### DATA TO EXAMINE

-- pv_equiv track=rewrite | github.com/LiuJingting0201/AVFINAL | scripts/sample_selector.py | analyze_available_tags
-- ===== SOURCE A (Python) =====
-- def analyze_available_tags(scenes):
--     all_tags = set()
--     for scene in scenes:
--         tags = scene["description"].split(";")
--         all_tags.update(tags)
--     weather_tags = [tag for tag in all_tags if tag.startswith("weather.")]
--     area_tags = [tag for tag in all_tags if tag.startswith("area.")]
--     lighting_tags = [tag for tag in all_tags if tag.startswith("lighting.")]
--     structure_tags = [tag for tag in all_tags if tag.startswith("structure.")]
--     construction_tags = [tag for tag in all_tags if tag.startswith("construction.")]
--     return {
--         "weather": sorted(weather_tags),
--         "area": sorted(area_tags),
--         "lighting": sorted(lighting_tags),
--         "structure": sorted(structure_tags),
--         "construction": sorted(construction_tags),
--         "all": sorted(all_tags)
--     }
-- ===== SOURCE B (Python) =====
-- def analyze_available_tags(scenes):
--     all_tags = set()
--     for scene in scenes:
--         all_tags.update(scene["description"].split(";"))
--     all_sorted = sorted(all_tags)
--     buckets = {"weather": [], "area": [], "lighting": [], "structure": [],
--                "construction": []}
--     for tag in all_sorted:
--         head, dot, _ = tag.partition(".")
--         if dot and head in buckets:
--             buckets[head].append(tag)
--     buckets["all"] = all_sorted
--     return buckets
-- ===== Notes on version B (the rewrite author's own statement) =====
-- stated objective: alternative
-- what changed: Instead of five prefix-filtering scans each followed by its own sort, B sorts the deduplicated tag set once and makes a single pass over the sorted list, dispatching each tag by its partition-before-first-dot head into a dict of buckets, which are therefore already sorted and need no per-bucket sorting.
import Mathlib
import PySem

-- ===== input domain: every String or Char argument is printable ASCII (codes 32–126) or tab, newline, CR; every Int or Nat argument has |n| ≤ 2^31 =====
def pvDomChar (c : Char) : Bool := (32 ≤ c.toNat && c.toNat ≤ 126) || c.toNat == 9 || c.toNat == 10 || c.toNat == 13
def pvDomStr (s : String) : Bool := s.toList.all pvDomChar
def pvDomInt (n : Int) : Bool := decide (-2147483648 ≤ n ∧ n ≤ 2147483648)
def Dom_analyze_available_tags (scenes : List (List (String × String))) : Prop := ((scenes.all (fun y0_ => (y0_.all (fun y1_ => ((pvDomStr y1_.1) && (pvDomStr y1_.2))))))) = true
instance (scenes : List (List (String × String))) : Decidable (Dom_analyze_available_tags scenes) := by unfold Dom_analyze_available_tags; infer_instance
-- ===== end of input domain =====

-- B sorts the tag set once and fills the category buckets in one dispatch pass over the sorted list (buckets come out sorted), instead of A's five prefix-filter scans each with its own sort; same cost, different algorithm.

-- ===== PORT A =====
-- scene["description"]: first-match lookup in the association list (Python dict access); "" is never used under Pre_.
def pvLookup (scene : List (String × String)) : String :=
  ((scene.find? (fun p => p.1 == "description")).map Prod.snd).getD ""

def analyze_available_tags (scenes : List (List (String × String))) : List (String × List String) :=
  let all_tags : PySem.Set String := scenes.foldl
    (fun acc scene => PySem.Set.update acc ((PySem.Str.split? (pvLookup scene) ";").getD []))
    PySem.Set.empty
  let weather_tags := all_tags.filter (fun tag => PySem.Str.startswith tag "weather.")
  let area_tags := all_tags.filter (fun tag => PySem.Str.startswith tag "area.")
  let lighting_tags := all_tags.filter (fun tag => PySem.Str.startswith tag "lighting.")
  let structure_tags := all_tags.filter (fun tag => PySem.Str.startswith tag "structure.")
  let construction_tags := all_tags.filter (fun tag => PySem.Str.startswith tag "construction.")
  [("weather", PySem.List.sorted weather_tags (fun x => x) false),
   ("area", PySem.List.sorted area_tags (fun x => x) false),
   ("lighting", PySem.List.sorted lighting_tags (fun x => x) false),
   ("structure", PySem.List.sorted structure_tags (fun x => x) false),
   ("construction", PySem.List.sorted construction_tags (fun x => x) false),
   ("all", PySem.List.sorted all_tags (fun x => x) false)]

-- ===== PORT B =====
-- tag.partition(".")[0]: everything before the first '.'; exact because the separator is a single character.
def pvHead (t : String) : String := String.ofList (t.toList.takeWhile (fun c => !(c == '.')))
-- tag.partition(".")[1] is truthy iff '.' occurs in the tag
def pvHasDot (t : String) : Bool := t.toList.contains '.'

def pvStep (d : PySem.Dict String (List String)) (tag : String) : PySem.Dict String (List String) :=
  if pvHasDot tag && d.contains (pvHead tag) then d.modify (pvHead tag) [] (· ++ [tag]) else d

def analyze_available_tags_alt (scenes : List (List (String × String))) : List (String × List String) :=
  let all_tags : PySem.Set String := scenes.foldl
    (fun acc scene => PySem.Set.update acc ((PySem.Str.split? (pvLookup scene) ";").getD []))
    PySem.Set.empty
  let all_sorted := PySem.List.sorted all_tags (fun x => x) false
  let buckets0 : PySem.Dict String (List String) := PySem.Dict.mk
    [("weather", []), ("area", []), ("lighting", []), ("structure", []), ("construction", [])]
  let buckets := all_sorted.foldl pvStep buckets0
  (PySem.Dict.insert buckets "all" all_sorted).items

-- ===== PRECONDITION & SPEC =====
-- Pre_ excludes exactly the inputs where A raises KeyError: a scene without a "description" key.
def Pre_analyze_available_tags (scenes : List (List (String × String))) : Prop :=
  ∀ scene ∈ scenes, scene.any (fun p => p.1 == "description") = true
instance (scenes : List (List (String × String))) : Decidable (Pre_analyze_available_tags scenes) := by
  unfold Pre_analyze_available_tags; infer_instance
def pvWitness_analyze_available_tags : (List (List (String × String))) :=
  [[("description", "weather.rain;area.urban;plain")], [("description", "weather.rain;lighting.day")]]

def Spec_analyze_available_tags (scenes : List (List (String × String))) (out : List (String × List String)) : Prop := out = analyze_available_tags_alt scenes
instance (scenes : List (List (String × String))) (out : List (String × List String)) : Decidable (Spec_analyze_available_tags scenes out) := by unfold Spec_analyze_available_tags; infer_instance

-- ===== CLAIM (what is proved, stated in full; the proofs are below) =====
def Claim_equal_analyze_available_tags : Prop := ∀ (scenes : List (List (String × String))), Dom_analyze_available_tags scenes → Pre_analyze_available_tags scenes → Spec_analyze_available_tags scenes (analyze_available_tags scenes)

-- ===== LEMMAS AND PROOFS =====

-- partition head characterises startswith (p ++ "."), for a dot-free prefix p
theorem headdot (p : List Char) (hp : '.' ∉ p) (l : List Char) :
    (p ++ ['.'] <+: l) ↔ (l.takeWhile (fun c => !(c == '.')) = p ∧ '.' ∈ l) := by
  induction p generalizing l with
  | nil =>
    cases l with
    | nil => simp
    | cons c t =>
      by_cases hc : c = '.'
      · subst hc; simp
      · simp [List.cons_prefix_cons, hc, Ne.symm hc]
  | cons c p ih =>
    have hc : c ≠ '.' := fun h => hp (h ▸ List.mem_cons_self)
    have hp' : '.' ∉ p := fun h => hp (List.mem_cons_of_mem _ h)
    cases l with
    | nil => simp
    | cons b t =>
      simp only [List.cons_append, List.cons_prefix_cons, List.takeWhile_cons, List.mem_cons]
      constructor
      · rintro ⟨rfl, h⟩
        rw [if_pos (by simp [hc])]
        have h2 := (ih hp' t).mp h
        exact ⟨by rw [h2.1], Or.inr h2.2⟩
      · rintro ⟨h1, h2⟩
        by_cases hb : b = '.'
        · rw [if_neg (by simp [hb])] at h1
          exact absurd h1.symm (List.cons_ne_nil _ _)
        · rw [if_pos (by simp [hb])] at h1
          injection h1 with hbc htw
          refine ⟨hbc.symm, (ih hp' t).mpr ⟨htw, ?_⟩⟩
          cases h2 with
          | inl h => exact absurd h.symm hb
          | inr h => exact h

theorem match_k (k : String) (hk : '.' ∉ k.toList) (t : String) :
    (pvHasDot t && (pvHead t == k)) = PySem.Str.startswith t (k ++ ".") := by
  rw [Bool.eq_iff_iff]
  have htl : (k ++ ".").toList = k.toList ++ ['.'] := by
    simp [String.toList_append]
  simp only [PySem.Str.startswith_eq, PySem.Chars.startswith_iff, htl, headdot k.toList hk,
    Bool.and_eq_true, beq_iff_eq, pvHasDot, pvHead, List.contains_eq_mem, decide_eq_true_eq]
  constructor
  · rintro ⟨h1, h2⟩
    refine ⟨?_, h1⟩
    have := congrArg String.toList h2
    simpa using this
  · rintro ⟨h1, h2⟩
    exact ⟨h2, by rw [h1, String.ofList_toList]⟩

-- the dispatch fold over the five-bucket dict, characterised
theorem fold_buckets (ts : List String) (w a l s c : List String) :
    ts.foldl pvStep (PySem.Dict.mk
        [("weather", w), ("area", a), ("lighting", l), ("structure", s), ("construction", c)]) =
      PySem.Dict.mk
      [("weather", w ++ ts.filter (fun t => pvHasDot t && (pvHead t == "weather"))),
       ("area", a ++ ts.filter (fun t => pvHasDot t && (pvHead t == "area"))),
       ("lighting", l ++ ts.filter (fun t => pvHasDot t && (pvHead t == "lighting"))),
       ("structure", s ++ ts.filter (fun t => pvHasDot t && (pvHead t == "structure"))),
       ("construction", c ++ ts.filter (fun t => pvHasDot t && (pvHead t == "construction")))] := by
  induction ts generalizing w a l s c with
  | nil => simp
  | cons t ts ih =>
    simp only [List.foldl_cons, List.filter_cons, pvStep, PySem.Dict.modify, PySem.Dict.insert,
      PySem.Dict.contains, PySem.Dict.getD, PySem.Dict.get?, PySem.Dict.items]
    by_cases hd : pvHasDot t
    · simp only [hd, Bool.true_and]
      by_cases h1 : pvHead t = "weather"
      · simp [h1, ih]
      · by_cases h2 : pvHead t = "area"
        · simp [h2, ih]
        · by_cases h3 : pvHead t = "lighting"
          · simp [h3, ih]
          · by_cases h4 : pvHead t = "structure"
            · simp [h4, ih]
            · by_cases h5 : pvHead t = "construction"
              · simp [h5, ih]
              · have g1 : ("weather" : String) ≠ pvHead t := fun h => h1 h.symm
                have g2 : ("area" : String) ≠ pvHead t := fun h => h2 h.symm
                have g3 : ("lighting" : String) ≠ pvHead t := fun h => h3 h.symm
                have g4 : ("structure" : String) ≠ pvHead t := fun h => h4 h.symm
                have g5 : ("construction" : String) ≠ pvHead t := fun h => h5 h.symm
                simp [g1, g2, g3, g4, g5, h1, h2, h3, h4, h5, ih]
    · simp only [Bool.not_eq_true] at hd
      simp [hd, ih]

-- the tag set is duplicate-free
theorem nodup_build (scenes : List (List (String × String))) (s : PySem.Set String)
    (hs : s.Nodup) :
    (scenes.foldl
      (fun acc scene => PySem.Set.update acc ((PySem.Str.split? (pvLookup scene) ";").getD []))
      s).Nodup := by
  induction scenes generalizing s with
  | nil => exact hs
  | cons sc scs ih => exact ih _ (PySem.Set.nodup_update _ _ hs)

-- sorting commutes with filtering, on a duplicate-free list
theorem sorted_filter (xs : List String) (hnd : xs.Nodup) (q : String → Bool) :
    PySem.List.sorted (xs.filter q) (fun x => x) false =
      (PySem.List.sorted xs (fun x => x) false).filter q := by
  apply PySem.List.sorted_eq_of_perm_of_pairwise_lt
  · exact (PySem.List.sorted_perm xs (fun x => x) false).filter q
  · have hle := PySem.List.sorted_pairwise (xs := xs) (key := fun x => x)
    have hnd' : (PySem.List.sorted xs (fun x => x) false).Nodup :=
      (PySem.List.sorted_perm xs (fun x => x) false).nodup_iff.mpr hnd
    have hlt : (PySem.List.sorted xs (fun x => x) false).Pairwise (fun a b => a < b) :=
      (hle.and hnd').imp (fun h => lt_of_le_of_ne h.1 h.2)
    exact hlt.filter q

-- ===== VERDICT (by name: the statement is the Claim_ definition above) =====
theorem analyze_available_tags_spec : Claim_equal_analyze_available_tags := by
  intro scenes _ _
  unfold Spec_analyze_available_tags analyze_available_tags analyze_available_tags_alt
  have hnd : (scenes.foldl
      (fun acc scene => PySem.Set.update acc ((PySem.Str.split? (pvLookup scene) ";").getD []))
      PySem.Set.empty).Nodup := nodup_build scenes _ (by simp [PySem.Set.empty])
  simp only [fold_buckets, List.nil_append]
  simp only [PySem.Dict.insert, PySem.Dict.contains]
  simp only [match_k "weather" (by decide), match_k "area" (by decide),
    match_k "lighting" (by decide), match_k "structure" (by decide),
    match_k "construction" (by decide)]
  simp only [← sorted_filter _ hnd]
  simp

######

TASK DIRECTIONS ->
Whenever a line in the listing above includes the word "Prop", return that line.

SOLUTION TO THIS TASK ->
def Dom_analyze_available_tags (scenes : List (List (String × String))) : Prop := ((scenes.all (fun y0_ => (y0_.all (fun y1_ => ((pvDomStr y1_.1) && (pvDomStr y1_.2))))))) = true
def Pre_analyze_available_tags (scenes : List (List (String × String))) : Prop :=
def Spec_analyze_available_tags (scenes : List (List (String × String))) (out : List (String × List String)) : Prop := out = analyze_available_tags_alt scenes
def Claim_equal_analyze_available_tags : Prop := ∀ (scenes : List (List (String × String))), Dom_analyze_available_tags scenes → Pre_analyze_available_tags scenes → Spec_analyze_available_tags scenes (analyze_available_tags scenes)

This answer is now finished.